/---

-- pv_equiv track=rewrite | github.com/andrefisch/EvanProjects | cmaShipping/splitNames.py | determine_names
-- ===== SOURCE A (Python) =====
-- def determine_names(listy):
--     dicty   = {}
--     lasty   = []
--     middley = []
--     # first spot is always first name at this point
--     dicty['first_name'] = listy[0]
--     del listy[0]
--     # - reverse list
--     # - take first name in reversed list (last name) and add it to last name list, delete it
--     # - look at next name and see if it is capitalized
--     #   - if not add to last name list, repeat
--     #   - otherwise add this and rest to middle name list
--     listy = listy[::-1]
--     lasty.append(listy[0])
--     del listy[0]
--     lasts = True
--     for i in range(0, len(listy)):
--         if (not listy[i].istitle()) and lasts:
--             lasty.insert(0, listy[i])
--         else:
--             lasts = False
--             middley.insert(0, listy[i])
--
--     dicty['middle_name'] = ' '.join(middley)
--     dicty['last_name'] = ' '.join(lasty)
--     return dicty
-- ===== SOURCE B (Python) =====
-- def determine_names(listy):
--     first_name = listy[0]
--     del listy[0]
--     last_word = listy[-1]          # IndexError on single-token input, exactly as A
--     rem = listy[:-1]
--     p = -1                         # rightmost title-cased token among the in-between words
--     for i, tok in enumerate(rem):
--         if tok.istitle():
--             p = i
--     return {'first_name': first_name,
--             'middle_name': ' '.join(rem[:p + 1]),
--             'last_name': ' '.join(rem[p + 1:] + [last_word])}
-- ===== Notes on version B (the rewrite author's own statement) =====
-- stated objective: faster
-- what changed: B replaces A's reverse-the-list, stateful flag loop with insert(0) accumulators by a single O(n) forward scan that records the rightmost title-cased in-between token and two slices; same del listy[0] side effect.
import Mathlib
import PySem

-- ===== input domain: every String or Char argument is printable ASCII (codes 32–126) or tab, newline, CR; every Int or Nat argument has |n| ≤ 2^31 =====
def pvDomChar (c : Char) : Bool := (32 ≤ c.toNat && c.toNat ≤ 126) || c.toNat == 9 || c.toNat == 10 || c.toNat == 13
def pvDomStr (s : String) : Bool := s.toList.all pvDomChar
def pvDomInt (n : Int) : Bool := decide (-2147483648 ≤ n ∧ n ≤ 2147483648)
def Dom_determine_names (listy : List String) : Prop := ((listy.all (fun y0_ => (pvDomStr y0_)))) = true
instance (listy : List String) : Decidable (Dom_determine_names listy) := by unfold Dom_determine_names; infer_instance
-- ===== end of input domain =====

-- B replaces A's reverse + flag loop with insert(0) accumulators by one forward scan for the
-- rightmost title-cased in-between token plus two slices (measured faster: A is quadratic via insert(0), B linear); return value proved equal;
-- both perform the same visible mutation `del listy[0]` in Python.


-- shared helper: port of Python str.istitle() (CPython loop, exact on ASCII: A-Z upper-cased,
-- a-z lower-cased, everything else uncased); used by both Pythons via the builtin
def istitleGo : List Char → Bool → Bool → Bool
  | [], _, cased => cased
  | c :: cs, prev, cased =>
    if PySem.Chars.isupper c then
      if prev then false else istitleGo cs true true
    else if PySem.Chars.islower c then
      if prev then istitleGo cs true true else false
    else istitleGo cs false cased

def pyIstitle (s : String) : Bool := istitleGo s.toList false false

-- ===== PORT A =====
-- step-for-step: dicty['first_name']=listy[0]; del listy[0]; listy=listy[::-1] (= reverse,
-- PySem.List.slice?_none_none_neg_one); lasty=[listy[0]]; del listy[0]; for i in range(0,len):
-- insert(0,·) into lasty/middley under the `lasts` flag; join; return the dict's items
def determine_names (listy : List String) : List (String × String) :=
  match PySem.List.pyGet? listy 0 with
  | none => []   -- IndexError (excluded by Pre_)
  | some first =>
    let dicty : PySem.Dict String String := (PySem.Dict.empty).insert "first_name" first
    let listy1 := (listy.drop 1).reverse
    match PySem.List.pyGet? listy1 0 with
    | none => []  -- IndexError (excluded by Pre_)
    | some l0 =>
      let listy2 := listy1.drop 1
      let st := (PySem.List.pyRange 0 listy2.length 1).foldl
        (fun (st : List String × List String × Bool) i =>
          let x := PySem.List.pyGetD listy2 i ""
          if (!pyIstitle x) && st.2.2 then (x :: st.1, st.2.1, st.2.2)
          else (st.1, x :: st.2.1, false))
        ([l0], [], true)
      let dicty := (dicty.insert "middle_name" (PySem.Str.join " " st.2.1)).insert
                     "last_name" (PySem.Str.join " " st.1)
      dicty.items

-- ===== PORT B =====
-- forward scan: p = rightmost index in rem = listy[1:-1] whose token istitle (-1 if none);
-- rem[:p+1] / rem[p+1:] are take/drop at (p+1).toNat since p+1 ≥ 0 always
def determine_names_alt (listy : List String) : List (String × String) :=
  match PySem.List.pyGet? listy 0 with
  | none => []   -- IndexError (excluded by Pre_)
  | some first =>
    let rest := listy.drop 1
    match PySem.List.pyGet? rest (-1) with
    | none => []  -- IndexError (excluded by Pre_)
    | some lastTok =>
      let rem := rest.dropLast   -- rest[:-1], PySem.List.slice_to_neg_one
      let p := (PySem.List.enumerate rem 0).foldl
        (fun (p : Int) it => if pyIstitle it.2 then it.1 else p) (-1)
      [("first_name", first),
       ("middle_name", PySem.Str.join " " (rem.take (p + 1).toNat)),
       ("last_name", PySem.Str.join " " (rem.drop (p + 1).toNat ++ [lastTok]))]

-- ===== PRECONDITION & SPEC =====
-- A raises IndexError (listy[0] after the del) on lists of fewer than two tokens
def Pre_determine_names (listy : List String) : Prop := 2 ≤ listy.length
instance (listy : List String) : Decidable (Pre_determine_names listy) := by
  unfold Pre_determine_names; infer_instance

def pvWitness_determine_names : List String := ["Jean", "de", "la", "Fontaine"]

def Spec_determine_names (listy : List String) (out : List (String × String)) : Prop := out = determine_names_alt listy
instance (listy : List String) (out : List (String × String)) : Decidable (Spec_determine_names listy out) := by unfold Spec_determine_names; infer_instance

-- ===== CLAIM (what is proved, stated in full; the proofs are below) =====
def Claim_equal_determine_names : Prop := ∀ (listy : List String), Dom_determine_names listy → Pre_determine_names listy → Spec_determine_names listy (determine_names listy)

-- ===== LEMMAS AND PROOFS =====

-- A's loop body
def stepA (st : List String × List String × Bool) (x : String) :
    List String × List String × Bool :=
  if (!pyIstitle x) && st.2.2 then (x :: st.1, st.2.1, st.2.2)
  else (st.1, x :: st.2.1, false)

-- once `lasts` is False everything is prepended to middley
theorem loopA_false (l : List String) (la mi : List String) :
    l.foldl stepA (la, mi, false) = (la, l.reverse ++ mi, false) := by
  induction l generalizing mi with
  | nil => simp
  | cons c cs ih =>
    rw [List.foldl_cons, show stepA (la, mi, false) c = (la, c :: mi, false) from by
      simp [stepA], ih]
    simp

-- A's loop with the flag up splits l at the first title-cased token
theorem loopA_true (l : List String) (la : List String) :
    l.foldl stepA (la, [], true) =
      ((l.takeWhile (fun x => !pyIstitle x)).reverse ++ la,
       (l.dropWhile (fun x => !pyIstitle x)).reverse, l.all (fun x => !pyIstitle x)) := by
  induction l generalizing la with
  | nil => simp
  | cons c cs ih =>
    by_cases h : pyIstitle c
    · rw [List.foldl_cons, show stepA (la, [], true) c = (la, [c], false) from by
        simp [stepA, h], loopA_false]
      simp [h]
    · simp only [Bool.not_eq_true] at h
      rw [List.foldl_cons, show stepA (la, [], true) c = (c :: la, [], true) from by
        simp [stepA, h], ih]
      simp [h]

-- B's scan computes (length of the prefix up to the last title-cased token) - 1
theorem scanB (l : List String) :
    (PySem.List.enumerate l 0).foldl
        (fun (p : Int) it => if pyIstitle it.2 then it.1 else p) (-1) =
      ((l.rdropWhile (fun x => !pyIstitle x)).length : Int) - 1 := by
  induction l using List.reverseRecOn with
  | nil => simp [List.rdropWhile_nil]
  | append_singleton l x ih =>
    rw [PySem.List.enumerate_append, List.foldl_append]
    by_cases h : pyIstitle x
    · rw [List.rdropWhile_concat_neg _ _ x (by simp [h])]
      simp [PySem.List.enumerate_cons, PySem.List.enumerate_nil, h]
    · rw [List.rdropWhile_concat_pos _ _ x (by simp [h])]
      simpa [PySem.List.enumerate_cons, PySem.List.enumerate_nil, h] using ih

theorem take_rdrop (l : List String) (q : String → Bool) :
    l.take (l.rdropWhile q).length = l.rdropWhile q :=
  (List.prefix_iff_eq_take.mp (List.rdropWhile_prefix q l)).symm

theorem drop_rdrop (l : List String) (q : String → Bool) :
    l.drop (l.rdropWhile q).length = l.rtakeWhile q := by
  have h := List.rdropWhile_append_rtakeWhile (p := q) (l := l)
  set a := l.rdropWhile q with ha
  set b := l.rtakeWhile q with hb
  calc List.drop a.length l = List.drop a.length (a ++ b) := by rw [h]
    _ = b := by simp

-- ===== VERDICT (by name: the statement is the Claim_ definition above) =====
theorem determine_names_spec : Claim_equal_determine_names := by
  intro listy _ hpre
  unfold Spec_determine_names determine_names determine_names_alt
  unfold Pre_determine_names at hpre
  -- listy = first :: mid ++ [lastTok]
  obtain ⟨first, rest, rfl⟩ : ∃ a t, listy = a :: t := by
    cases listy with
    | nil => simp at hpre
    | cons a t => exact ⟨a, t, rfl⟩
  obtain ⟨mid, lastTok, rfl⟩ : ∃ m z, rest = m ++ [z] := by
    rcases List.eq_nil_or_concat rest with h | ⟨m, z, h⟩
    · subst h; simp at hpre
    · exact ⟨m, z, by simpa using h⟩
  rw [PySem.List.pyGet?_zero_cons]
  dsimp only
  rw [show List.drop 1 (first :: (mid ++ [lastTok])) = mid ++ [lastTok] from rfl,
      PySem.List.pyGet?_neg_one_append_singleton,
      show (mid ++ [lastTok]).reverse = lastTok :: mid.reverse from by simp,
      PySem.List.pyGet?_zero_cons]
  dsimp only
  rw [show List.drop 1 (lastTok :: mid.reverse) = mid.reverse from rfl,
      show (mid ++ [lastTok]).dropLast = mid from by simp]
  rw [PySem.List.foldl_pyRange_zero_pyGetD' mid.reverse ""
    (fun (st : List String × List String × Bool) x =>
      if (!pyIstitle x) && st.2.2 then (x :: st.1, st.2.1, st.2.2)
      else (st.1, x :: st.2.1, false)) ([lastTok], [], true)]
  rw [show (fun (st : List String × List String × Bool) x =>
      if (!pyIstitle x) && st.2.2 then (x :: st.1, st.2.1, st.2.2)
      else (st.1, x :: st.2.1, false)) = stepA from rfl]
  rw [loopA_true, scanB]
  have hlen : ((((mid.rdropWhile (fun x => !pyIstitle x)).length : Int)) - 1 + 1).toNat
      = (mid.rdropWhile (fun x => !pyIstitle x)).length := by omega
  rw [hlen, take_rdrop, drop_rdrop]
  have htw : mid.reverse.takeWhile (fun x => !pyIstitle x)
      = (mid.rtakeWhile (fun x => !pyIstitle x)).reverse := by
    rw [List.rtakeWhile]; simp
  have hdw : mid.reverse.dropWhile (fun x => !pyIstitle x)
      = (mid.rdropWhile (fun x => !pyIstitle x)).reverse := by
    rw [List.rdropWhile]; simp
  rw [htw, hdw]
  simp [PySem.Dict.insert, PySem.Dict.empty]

\---

Directions: Determine the count of lines that include the word "ASCII" in the listing, and state nothing but that count.

Task response: 2